WHAT THE EXERCISE ASKS ->
Filter these entries so that only lines with the word "group" remain.

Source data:
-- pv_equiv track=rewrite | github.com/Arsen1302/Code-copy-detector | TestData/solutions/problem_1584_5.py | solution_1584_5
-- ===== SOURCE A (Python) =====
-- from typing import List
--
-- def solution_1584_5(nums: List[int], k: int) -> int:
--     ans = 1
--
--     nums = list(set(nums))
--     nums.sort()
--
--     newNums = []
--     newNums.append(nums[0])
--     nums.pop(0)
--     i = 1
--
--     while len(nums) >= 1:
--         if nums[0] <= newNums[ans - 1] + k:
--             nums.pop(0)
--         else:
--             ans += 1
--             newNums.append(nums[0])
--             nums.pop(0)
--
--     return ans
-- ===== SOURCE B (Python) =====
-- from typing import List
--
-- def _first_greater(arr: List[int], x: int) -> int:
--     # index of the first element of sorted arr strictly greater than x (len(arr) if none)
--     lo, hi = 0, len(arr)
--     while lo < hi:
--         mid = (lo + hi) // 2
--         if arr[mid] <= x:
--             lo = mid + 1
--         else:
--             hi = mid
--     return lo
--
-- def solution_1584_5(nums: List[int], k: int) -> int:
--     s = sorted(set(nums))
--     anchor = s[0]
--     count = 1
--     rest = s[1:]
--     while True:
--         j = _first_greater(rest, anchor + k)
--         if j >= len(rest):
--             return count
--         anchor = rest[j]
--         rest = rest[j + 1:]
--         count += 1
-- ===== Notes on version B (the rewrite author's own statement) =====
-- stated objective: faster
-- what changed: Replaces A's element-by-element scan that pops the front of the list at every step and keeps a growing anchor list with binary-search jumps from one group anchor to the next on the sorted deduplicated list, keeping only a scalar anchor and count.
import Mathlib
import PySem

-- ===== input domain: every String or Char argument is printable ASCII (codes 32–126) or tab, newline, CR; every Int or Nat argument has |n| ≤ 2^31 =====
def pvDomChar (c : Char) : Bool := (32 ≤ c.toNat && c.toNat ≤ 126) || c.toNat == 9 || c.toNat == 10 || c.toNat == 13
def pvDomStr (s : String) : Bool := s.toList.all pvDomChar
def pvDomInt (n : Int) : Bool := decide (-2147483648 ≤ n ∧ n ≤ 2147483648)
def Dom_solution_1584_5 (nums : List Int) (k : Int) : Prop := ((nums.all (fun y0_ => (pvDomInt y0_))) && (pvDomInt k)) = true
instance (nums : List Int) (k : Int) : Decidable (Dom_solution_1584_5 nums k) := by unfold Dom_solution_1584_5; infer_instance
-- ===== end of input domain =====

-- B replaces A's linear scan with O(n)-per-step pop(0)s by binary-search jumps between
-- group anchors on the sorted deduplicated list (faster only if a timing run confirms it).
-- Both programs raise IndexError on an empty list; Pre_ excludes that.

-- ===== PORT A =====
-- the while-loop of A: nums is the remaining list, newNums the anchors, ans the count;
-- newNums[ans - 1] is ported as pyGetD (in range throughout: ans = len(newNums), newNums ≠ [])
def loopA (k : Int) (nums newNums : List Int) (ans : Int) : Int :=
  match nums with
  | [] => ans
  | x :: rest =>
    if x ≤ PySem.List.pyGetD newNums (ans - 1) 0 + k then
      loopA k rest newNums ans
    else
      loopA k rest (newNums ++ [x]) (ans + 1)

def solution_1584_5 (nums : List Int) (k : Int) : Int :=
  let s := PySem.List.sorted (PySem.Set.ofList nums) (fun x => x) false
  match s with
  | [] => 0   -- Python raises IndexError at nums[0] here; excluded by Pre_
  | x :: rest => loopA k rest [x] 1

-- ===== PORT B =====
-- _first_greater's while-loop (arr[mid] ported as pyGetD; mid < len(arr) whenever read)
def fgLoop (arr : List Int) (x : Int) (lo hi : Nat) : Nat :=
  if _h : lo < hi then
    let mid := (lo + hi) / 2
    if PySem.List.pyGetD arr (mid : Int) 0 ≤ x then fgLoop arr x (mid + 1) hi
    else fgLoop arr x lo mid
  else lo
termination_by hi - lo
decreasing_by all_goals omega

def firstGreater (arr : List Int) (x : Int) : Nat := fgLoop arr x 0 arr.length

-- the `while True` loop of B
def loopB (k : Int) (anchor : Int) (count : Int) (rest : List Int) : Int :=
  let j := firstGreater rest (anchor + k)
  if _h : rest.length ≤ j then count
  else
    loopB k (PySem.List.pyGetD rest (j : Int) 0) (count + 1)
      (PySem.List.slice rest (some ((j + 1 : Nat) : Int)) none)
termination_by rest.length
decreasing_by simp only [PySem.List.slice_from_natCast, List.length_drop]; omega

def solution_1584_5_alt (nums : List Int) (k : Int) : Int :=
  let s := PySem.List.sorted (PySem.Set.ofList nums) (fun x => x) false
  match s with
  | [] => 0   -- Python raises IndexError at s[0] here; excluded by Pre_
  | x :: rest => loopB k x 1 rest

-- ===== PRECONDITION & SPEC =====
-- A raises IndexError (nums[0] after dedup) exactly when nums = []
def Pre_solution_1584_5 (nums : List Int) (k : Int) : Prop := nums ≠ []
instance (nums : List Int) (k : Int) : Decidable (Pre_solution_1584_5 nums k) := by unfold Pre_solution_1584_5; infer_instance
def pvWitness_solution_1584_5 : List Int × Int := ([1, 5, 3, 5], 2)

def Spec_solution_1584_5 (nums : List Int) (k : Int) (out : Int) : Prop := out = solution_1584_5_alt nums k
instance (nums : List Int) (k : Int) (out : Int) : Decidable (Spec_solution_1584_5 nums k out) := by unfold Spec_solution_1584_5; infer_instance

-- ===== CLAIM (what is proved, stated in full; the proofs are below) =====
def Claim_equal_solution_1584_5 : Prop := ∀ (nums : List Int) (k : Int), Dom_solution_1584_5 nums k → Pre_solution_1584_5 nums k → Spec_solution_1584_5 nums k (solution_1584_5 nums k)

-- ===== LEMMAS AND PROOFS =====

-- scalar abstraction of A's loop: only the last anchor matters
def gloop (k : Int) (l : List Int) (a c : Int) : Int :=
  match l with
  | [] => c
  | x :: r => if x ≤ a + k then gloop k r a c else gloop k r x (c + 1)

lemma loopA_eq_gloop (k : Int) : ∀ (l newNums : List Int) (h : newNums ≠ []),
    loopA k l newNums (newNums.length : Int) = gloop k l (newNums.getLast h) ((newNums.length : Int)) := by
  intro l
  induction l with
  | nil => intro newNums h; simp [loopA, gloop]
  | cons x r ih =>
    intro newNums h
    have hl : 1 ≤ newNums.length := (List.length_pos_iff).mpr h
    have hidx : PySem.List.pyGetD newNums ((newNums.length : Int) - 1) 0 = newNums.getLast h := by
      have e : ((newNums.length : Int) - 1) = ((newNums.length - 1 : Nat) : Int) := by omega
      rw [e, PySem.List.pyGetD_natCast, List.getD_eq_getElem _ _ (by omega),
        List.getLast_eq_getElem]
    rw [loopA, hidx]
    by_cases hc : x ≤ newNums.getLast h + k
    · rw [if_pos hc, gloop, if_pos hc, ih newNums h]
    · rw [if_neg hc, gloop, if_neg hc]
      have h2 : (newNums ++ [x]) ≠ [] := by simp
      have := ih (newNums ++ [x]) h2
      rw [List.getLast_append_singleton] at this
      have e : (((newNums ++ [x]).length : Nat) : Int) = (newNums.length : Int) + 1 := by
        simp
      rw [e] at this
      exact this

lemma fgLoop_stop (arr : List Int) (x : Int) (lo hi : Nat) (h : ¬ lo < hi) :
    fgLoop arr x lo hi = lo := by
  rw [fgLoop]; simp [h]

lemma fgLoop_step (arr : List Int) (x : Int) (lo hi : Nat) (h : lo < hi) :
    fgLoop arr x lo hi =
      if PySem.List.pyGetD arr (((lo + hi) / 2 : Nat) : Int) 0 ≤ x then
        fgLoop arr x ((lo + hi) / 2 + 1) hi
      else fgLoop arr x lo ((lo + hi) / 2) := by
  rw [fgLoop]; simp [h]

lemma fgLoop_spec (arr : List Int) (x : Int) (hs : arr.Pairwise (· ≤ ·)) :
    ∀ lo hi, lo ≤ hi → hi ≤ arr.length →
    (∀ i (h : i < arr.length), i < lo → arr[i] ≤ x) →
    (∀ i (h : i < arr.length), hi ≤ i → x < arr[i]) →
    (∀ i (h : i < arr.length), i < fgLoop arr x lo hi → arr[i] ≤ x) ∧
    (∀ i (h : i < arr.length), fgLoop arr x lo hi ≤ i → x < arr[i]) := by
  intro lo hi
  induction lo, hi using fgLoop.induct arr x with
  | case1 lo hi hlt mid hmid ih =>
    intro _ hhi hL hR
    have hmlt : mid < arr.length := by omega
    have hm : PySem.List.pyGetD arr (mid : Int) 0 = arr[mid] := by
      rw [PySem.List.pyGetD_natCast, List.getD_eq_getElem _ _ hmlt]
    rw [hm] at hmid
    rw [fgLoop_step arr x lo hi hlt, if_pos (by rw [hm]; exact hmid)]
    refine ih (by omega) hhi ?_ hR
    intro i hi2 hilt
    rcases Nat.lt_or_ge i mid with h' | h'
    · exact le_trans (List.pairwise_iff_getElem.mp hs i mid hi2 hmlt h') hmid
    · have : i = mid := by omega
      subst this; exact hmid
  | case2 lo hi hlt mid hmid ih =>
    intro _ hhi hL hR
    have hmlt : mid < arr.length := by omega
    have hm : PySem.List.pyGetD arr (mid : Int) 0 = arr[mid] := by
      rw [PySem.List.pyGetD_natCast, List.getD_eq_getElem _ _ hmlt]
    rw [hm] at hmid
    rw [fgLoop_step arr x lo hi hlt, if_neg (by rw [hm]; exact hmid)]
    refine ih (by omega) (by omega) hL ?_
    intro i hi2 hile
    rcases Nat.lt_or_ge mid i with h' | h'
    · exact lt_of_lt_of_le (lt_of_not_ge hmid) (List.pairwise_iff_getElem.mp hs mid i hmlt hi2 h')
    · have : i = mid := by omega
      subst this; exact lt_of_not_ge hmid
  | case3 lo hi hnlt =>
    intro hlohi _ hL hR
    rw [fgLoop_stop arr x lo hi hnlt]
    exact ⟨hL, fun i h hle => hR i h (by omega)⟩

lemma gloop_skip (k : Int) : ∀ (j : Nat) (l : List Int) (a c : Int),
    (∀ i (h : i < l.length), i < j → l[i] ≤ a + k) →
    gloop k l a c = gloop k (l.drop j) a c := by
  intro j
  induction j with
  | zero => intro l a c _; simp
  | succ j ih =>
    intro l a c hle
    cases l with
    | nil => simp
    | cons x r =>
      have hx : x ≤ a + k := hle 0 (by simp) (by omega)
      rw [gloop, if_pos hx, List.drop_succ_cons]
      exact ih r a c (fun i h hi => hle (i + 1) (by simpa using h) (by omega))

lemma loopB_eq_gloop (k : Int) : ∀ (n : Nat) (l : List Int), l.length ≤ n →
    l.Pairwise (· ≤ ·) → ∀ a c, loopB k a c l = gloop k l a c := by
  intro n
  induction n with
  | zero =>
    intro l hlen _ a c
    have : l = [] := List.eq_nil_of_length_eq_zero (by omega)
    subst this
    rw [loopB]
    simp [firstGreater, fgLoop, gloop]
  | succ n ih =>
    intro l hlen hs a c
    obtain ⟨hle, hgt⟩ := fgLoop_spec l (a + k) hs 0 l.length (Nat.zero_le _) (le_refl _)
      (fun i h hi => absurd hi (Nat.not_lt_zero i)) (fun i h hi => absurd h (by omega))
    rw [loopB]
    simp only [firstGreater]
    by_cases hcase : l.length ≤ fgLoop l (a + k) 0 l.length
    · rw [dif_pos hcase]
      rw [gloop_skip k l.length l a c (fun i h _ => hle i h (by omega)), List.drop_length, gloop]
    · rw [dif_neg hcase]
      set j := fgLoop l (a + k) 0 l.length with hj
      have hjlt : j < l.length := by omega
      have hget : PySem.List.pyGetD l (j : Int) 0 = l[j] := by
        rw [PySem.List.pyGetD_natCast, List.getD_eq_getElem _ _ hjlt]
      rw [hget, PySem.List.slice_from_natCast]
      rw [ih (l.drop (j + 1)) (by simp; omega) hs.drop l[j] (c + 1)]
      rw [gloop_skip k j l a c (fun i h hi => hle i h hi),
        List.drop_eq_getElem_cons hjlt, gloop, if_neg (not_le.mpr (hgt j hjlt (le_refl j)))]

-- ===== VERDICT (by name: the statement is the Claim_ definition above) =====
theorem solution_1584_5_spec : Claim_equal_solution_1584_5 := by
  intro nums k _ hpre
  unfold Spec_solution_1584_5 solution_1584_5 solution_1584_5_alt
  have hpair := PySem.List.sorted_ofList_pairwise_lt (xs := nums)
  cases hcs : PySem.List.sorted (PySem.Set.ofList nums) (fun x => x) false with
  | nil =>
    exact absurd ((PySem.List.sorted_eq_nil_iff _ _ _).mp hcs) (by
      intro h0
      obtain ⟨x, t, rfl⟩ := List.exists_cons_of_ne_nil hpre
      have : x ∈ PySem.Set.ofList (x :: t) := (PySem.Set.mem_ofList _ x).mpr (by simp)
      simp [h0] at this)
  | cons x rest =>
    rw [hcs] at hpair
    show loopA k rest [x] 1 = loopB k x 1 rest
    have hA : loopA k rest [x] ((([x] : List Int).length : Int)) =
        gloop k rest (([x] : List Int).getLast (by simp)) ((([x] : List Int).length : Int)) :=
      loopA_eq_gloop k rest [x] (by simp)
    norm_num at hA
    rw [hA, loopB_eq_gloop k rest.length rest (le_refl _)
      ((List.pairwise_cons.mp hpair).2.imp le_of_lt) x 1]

ANSWER AREA ->
-- what changed: Replaces A's element-by-element scan that pops the front of the list at every step and keeps a growing anchor list with binary-search jumps from one group anchor to the next on the sorted deduplicated list, keeping only a scalar anchor and count.
-- group anchors on the sorted deduplicated list (faster only if a timing run confirms it).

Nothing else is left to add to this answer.